* _WHAT IS BEING ASKED_
Two lines in the data below mark the range: the one with "-- it only serves" and the one with "-- ===== CLAIM". Return both, along with every line between them, exactly.

[Dataset entries]
-- pv_equiv track=rewrite | github.com/PaoloWang1/Collection-of-Code | binary_pattern.py | check_pattern
-- ===== SOURCE A (Python) =====
-- def check_pattern(number):
--     d = 0
--     if number % 2 == 0:
--         d = 2
--     else:
--         d = 1
--     while d < number:
--         d += d * 2
--         d += d * 2
--         if d == number:
--             return True
--     return False
-- ===== SOURCE B (Python) =====
-- def check_pattern(number):
--     # divide-down: number matches iff number == base * 9**k with k >= 1,
--     # base = 2 for even numbers, 1 for odd ones
--     q = number // 2 if number % 2 == 0 else number
--     if q <= 1:
--         return False
--     while q % 9 == 0:
--         q //= 9
--     return q == 1
-- ===== Notes on version B (the rewrite author's own statement) =====
-- stated objective: alternative
-- what changed: Replaced A's multiply-up loop (tripling d twice per pass and comparing against number) by a divide-down check: halve even inputs, reject q <= 1, then strip factors of 9 and test whether 1 remains.
import Mathlib
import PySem

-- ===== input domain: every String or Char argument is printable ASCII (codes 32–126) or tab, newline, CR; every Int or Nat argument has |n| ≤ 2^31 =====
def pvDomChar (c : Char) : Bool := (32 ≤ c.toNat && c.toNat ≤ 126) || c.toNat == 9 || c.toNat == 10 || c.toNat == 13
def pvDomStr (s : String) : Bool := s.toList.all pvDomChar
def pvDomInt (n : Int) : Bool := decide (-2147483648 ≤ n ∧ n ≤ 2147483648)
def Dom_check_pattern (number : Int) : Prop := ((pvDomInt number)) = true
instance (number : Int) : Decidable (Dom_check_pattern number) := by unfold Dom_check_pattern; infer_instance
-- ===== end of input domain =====

-- B replaces A's multiply-up-by-9 search with a divide-down-by-9 check (alternative decomposition, same cost).

-- ===== PORT A =====
-- A's while loop: d += d*2 twice per pass, returning true when d hits number.
-- The extra Prop argument records that d stays positive (true in A, where d starts at 1 or 2);
-- it only serves termination and does not change the computation.
def pvLoopA (number d : Int) (hd : 0 < d) : Bool :=
  if h : d < number then
    if ((d + d * 2) + (d + d * 2) * 2) = number then true
    else pvLoopA number ((d + d * 2) + (d + d * 2) * 2) (by omega)
  else false
termination_by (number - d).toNat
decreasing_by omega

def check_pattern (number : Int) : Bool :=
  if PySem.Int.mod number 2 = 0 then pvLoopA number 2 (by omega)
  else pvLoopA number 1 (by omega)

-- ===== PORT B =====
-- B's while loop: strip factors of 9; the Prop argument (0 < q) serves termination only.
def pvLoopB (q : Int) (hq : 0 < q) : Bool :=
  if h : PySem.Int.mod q 9 = 0 then
    pvLoopB (PySem.Int.floordiv q 9)
      (by rw [PySem.Int.mod_eq_emod_of_pos (by norm_num)] at h
          rw [PySem.Int.floordiv_eq_ediv_of_pos (by norm_num)]; omega)
  else q == 1
termination_by q.toNat
decreasing_by
  rw [PySem.Int.mod_eq_emod_of_pos (by norm_num)] at h
  rw [PySem.Int.floordiv_eq_ediv_of_pos (by norm_num)]; omega

def check_pattern_alt (number : Int) : Bool :=
  let q := if PySem.Int.mod number 2 = 0 then PySem.Int.floordiv number 2 else number
  if h : q ≤ 1 then false
  else pvLoopB q (by omega)

-- ===== PRECONDITION & SPEC =====
def Spec_check_pattern (number : Int) (out : Bool) : Prop := out = check_pattern_alt number
instance (number : Int) (out : Bool) : Decidable (Spec_check_pattern number out) := by unfold Spec_check_pattern; infer_instance

-- ===== CLAIM (what is proved, stated in full; the proofs are below) =====
def Claim_equal_check_pattern : Prop := ∀ (number : Int), Dom_check_pattern number → Spec_check_pattern number (check_pattern number)

-- ===== LEMMAS AND PROOFS =====

-- proof-irrelevance congruence helpers for the two loops
theorem pvLoopA_congr (n1 n2 d1 d2 : Int) (h1 : 0 < d1) (h2 : 0 < d2)
    (hn : n1 = n2) (hd : d1 = d2) : pvLoopA n1 d1 h1 = pvLoopA n2 d2 h2 := by
  subst hn; subst hd; rfl

theorem pvLoopB_congr (a b : Int) (ha : 0 < a) (hb : 0 < b) (h : a = b) :
    pvLoopB a ha = pvLoopB b hb := by
  subst h; rfl

-- A's loop returns false when number is not d times a positive power of 9.
theorem pvLoopA_false : ∀ (n : Nat) (number d : Int) (hd : 0 < d), (number - d).toNat ≤ n →
    (∀ k : Nat, 1 ≤ k → number ≠ d * 9 ^ k) → pvLoopA number d hd = false := by
  intro n
  induction n with
  | zero =>
      intro number d hd hle h
      rw [pvLoopA, dif_neg (by omega)]
  | succ n ih =>
      intro number d hd hle h
      rw [pvLoopA]
      split
      · next hlt =>
          rw [if_neg (by have := h 1 (by omega); simp only [pow_one] at this; omega)]
          exact ih number _ (by omega) (by omega) (by
            intro k hk heq
            exact h (k + 1) (by omega) (by rw [heq]; ring))
      · rfl

-- the bridge: A's loop starting at d over number = d*q equals B's loop on q (q > 1).
theorem pvBridge : ∀ (n : Nat) (d q : Int) (hd : 0 < d) (hq1 : 1 < q) (hq : 0 < q),
    q.toNat ≤ n → pvLoopA (d * q) d hd = pvLoopB q hq := by
  intro n
  induction n with
  | zero => intro d q hd hq1 hq hle; omega
  | succ n ih =>
      intro d q hd hq1 hq hle
      have hdlt : d < d * q := by nlinarith
      rw [pvLoopA, dif_pos hdlt, pvLoopB]
      have hfd : PySem.Int.floordiv q 9 = q / 9 :=
        PySem.Int.floordiv_eq_ediv_of_pos (by norm_num)
      by_cases h9 : PySem.Int.mod q 9 = 0
      · rw [dif_pos h9]
        rw [PySem.Int.mod_eq_emod_of_pos (by norm_num)] at h9
        by_cases hq9 : q = 9
        · subst hq9
          rw [if_pos (by ring)]
          rw [pvLoopB_congr (PySem.Int.floordiv 9 9) 1 (by rw [hfd]; omega) (by omega)
                (by rw [hfd]; norm_num)]
          rw [pvLoopB]
          rw [dif_neg (by rw [PySem.Int.mod_eq_emod_of_pos (by norm_num)]; omega)]
          decide
        · rw [if_neg (by
            intro hc
            have h9d : d * 9 = d * q := by linarith
            have : (9 : Int) = q := mul_left_cancel₀ (by omega) h9d
            omega)]
          have hq' : 1 < q / 9 := by omega
          have heq : d * q = ((d + d * 2) + (d + d * 2) * 2) * (q / 9) := by
            have h99 : 9 * (q / 9) = q := by omega
            have : ((d + d * 2) + (d + d * 2) * 2) * (q / 9) = d * (9 * (q / 9)) := by ring
            rw [this, h99]
          rw [pvLoopB_congr (PySem.Int.floordiv q 9) (q / 9) (by rw [hfd]; omega)
                (by omega) hfd]
          rw [pvLoopA_congr (d * q) (((d + d * 2) + (d + d * 2) * 2) * (q / 9)) _ _
                (by omega) (by omega) heq rfl]
          exact ih _ (q / 9) (by omega) hq' (by omega) (by omega)
      · rw [dif_neg h9]
        rw [PySem.Int.mod_eq_emod_of_pos (by norm_num)] at h9
        rw [if_neg (by
          intro hc
          have h9d : d * 9 = d * q := by linarith
          have : (9 : Int) = q := mul_left_cancel₀ (by omega) h9d
          omega)]
        have hne : (q == 1) = false := by simp only [beq_eq_false_iff_ne, ne_eq]; omega
        rw [hne]
        apply pvLoopA_false ((d * q - ((d + d * 2) + (d + d * 2) * 2)).toNat)
        · omega
        · intro k hk heq
          have h9k : ((d + d * 2) + (d + d * 2) * 2) * 9 ^ k = d * 9 ^ (k + 1) := by ring
          rw [h9k] at heq
          have hpow : q = 9 ^ (k + 1) := mul_left_cancel₀ (by omega) heq
          have hdvd : (9 : Int) ∣ 9 ^ (k + 1) := dvd_pow_self 9 (by omega)
          rw [← hpow] at hdvd
          omega

theorem pvMain (number : Int) : check_pattern number = check_pattern_alt number := by
  unfold check_pattern check_pattern_alt
  have hfd : PySem.Int.floordiv number 2 = number / 2 :=
    PySem.Int.floordiv_eq_ediv_of_pos (by norm_num)
  by_cases hm : PySem.Int.mod number 2 = 0
  · rw [if_pos hm]
    simp only [hm, if_pos]
    rw [PySem.Int.mod_eq_emod_of_pos (by norm_num)] at hm
    by_cases hle : PySem.Int.floordiv number 2 ≤ 1
    · rw [dif_pos hle, pvLoopA, dif_neg (by rw [hfd] at hle; omega)]
    · rw [dif_neg hle]
      rw [hfd] at hle
      rw [pvLoopB_congr (PySem.Int.floordiv number 2) (number / 2) (by rw [hfd]; omega)
            (by omega) hfd]
      rw [pvLoopA_congr number (2 * (number / 2)) 2 2 (by omega) (by omega)
            (by omega) rfl]
      exact pvBridge (number / 2).toNat 2 (number / 2) (by omega) (by omega) (by omega)
        (by omega)
  · rw [if_neg hm]
    simp only [hm, ite_false]
    rw [PySem.Int.mod_eq_emod_of_pos (by norm_num)] at hm
    by_cases hle : number ≤ 1
    · rw [dif_pos hle, pvLoopA, dif_neg (by omega)]
    · rw [dif_neg hle]
      rw [pvLoopA_congr number (1 * number) 1 1 (by omega) (by omega) (by ring) rfl]
      exact pvBridge number.toNat 1 number (by omega) (by omega) (by omega) (by omega)

-- ===== VERDICT (by name: the statement is the Claim_ definition above) =====
theorem check_pattern_spec : Claim_equal_check_pattern := by
  intro number _
  exact pvMain number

* _SOLUTION FOR THIS TASK_
-- it only serves termination and does not change the computation.
def pvLoopA (number d : Int) (hd : 0 < d) : Bool :=
  if h : d < number then
    if ((d + d * 2) + (d + d * 2) * 2) = number then true
    else pvLoopA number ((d + d * 2) + (d + d * 2) * 2) (by omega)
  else false
termination_by (number - d).toNat
decreasing_by omega

def check_pattern (number : Int) : Bool :=
  if PySem.Int.mod number 2 = 0 then pvLoopA number 2 (by omega)
  else pvLoopA number 1 (by omega)

-- ===== PORT B =====
-- B's while loop: strip factors of 9; the Prop argument (0 < q) serves termination only.
def pvLoopB (q : Int) (hq : 0 < q) : Bool :=
  if h : PySem.Int.mod q 9 = 0 then
    pvLoopB (PySem.Int.floordiv q 9)
      (by rw [PySem.Int.mod_eq_emod_of_pos (by norm_num)] at h
          rw [PySem.Int.floordiv_eq_ediv_of_pos (by norm_num)]; omega)
  else q == 1
termination_by q.toNat
decreasing_by
  rw [PySem.Int.mod_eq_emod_of_pos (by norm_num)] at h
  rw [PySem.Int.floordiv_eq_ediv_of_pos (by norm_num)]; omega

def check_pattern_alt (number : Int) : Bool :=
  let q := if PySem.Int.mod number 2 = 0 then PySem.Int.floordiv number 2 else number
  if h : q ≤ 1 then false
  else pvLoopB q (by omega)

-- ===== PRECONDITION & SPEC =====
def Spec_check_pattern (number : Int) (out : Bool) : Prop := out = check_pattern_alt number
instance (number : Int) (out : Bool) : Decidable (Spec_check_pattern number out) := by unfold Spec_check_pattern; infer_instance

-- ===== CLAIM (what is proved, stated in full; the proofs are below) =====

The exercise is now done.